*Available data*
-- pv_equiv track=rewrite | github.com/nikspatel007/rl-emails | src/parse_gmail_mbox.py | infer_folder_from_labels
-- ===== SOURCE A (Python) =====
-- def infer_folder_from_labels(labels: list[str]) -> str:
--     """Infer a folder name from Gmail labels for compatibility with label_actions.py.
--
--     Maps Gmail labels to folder names that label_actions.py understands:
--     - Sent/Sent Mail -> sent
--     - Trash -> deleted_items
--     - Inbox -> inbox
--     - Spam -> junk
--     - Other labels -> archived (user-created folders)
--
--     Args:
--         labels: List of Gmail labels
--
--     Returns:
--         Folder name compatible with label_actions.py
--     """
--     labels_lower = [l.lower() for l in labels]
--
--     # Priority order for folder classification
--     if 'sent' in labels_lower or 'sent mail' in labels_lower:
--         return 'sent'
--     elif 'trash' in labels_lower:
--         return 'deleted_items'
--     elif 'spam' in labels_lower:
--         return 'junk'
--     elif 'inbox' in labels_lower:
--         return 'inbox'
--     elif 'drafts' in labels_lower:
--         return 'drafts'
--     elif 'important' in labels_lower:
--         # Important but not in specific folder -> treat as inbox
--         return 'inbox'
--     else:
--         # User-created labels = archived/project folders
--         # Pick the first non-system label
--         system_labels = {'opened', 'unread', 'starred', 'important',
--                         'category personal', 'category social',
--                         'category promotions', 'category updates',
--                         'category forums', 'chats', 'archived'}
--         for label in labels:
--             if label.lower() not in system_labels:
--                 return label  # Use the label as folder name
--         return 'archived'
-- ===== SOURCE B (Python) =====
-- _RANK = {'sent': (0, 'sent'), 'sent mail': (0, 'sent'),
--          'trash': (1, 'deleted_items'), 'spam': (2, 'junk'),
--          'inbox': (3, 'inbox'), 'drafts': (4, 'drafts'),
--          'important': (5, 'inbox')}
--
-- _SYSTEM = frozenset({'opened', 'unread', 'starred', 'important',
--                      'category personal', 'category social',
--                      'category promotions', 'category updates',
--                      'category forums', 'chats', 'archived'})
--
--
-- def infer_folder_from_labels(labels: list[str]) -> str:
--     # Single pass: keep the best (lowest) priority rank seen and its folder,
--     # and the first label whose lowercase form is not a system label.
--     best, folder, first_user = 6, None, None
--     for label in labels:
--         low = label.lower()
--         p, f = _RANK.get(low, (6, None))
--         if p < best:
--             best, folder = p, f
--         if first_user is None and low not in _SYSTEM:
--             first_user = label
--     if folder is not None:
--         return folder
--     if first_user is not None:
--         return first_user
--     return 'archived'
-- ===== Notes on version B (the rewrite author's own statement) =====
-- stated objective: alternative
-- what changed: A scans the lowercased list up to six times, one membership test per cascade branch, then re-scans for the fallback; B makes a single pass with an accumulator, folding each label to its priority rank/folder via one dict lookup while simultaneously recording the first non-system label, and decides once at the end from the minimal rank seen.
import Mathlib
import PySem

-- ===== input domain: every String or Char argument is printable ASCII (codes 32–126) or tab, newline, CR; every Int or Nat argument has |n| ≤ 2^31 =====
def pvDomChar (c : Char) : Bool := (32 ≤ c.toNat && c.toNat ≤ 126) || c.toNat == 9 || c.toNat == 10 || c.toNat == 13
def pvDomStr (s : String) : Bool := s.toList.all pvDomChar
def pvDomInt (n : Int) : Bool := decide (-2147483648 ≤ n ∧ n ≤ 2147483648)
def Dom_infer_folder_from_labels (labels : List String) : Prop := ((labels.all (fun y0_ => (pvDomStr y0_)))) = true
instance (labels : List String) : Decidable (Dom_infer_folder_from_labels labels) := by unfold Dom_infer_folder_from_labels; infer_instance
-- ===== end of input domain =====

*The problem*
A line belongs in the answer if it contains the word "promotions"; copy every such line from the data above.

*Written response*
--                         'category promotions', 'category updates',
--                      'category promotions', 'category updates',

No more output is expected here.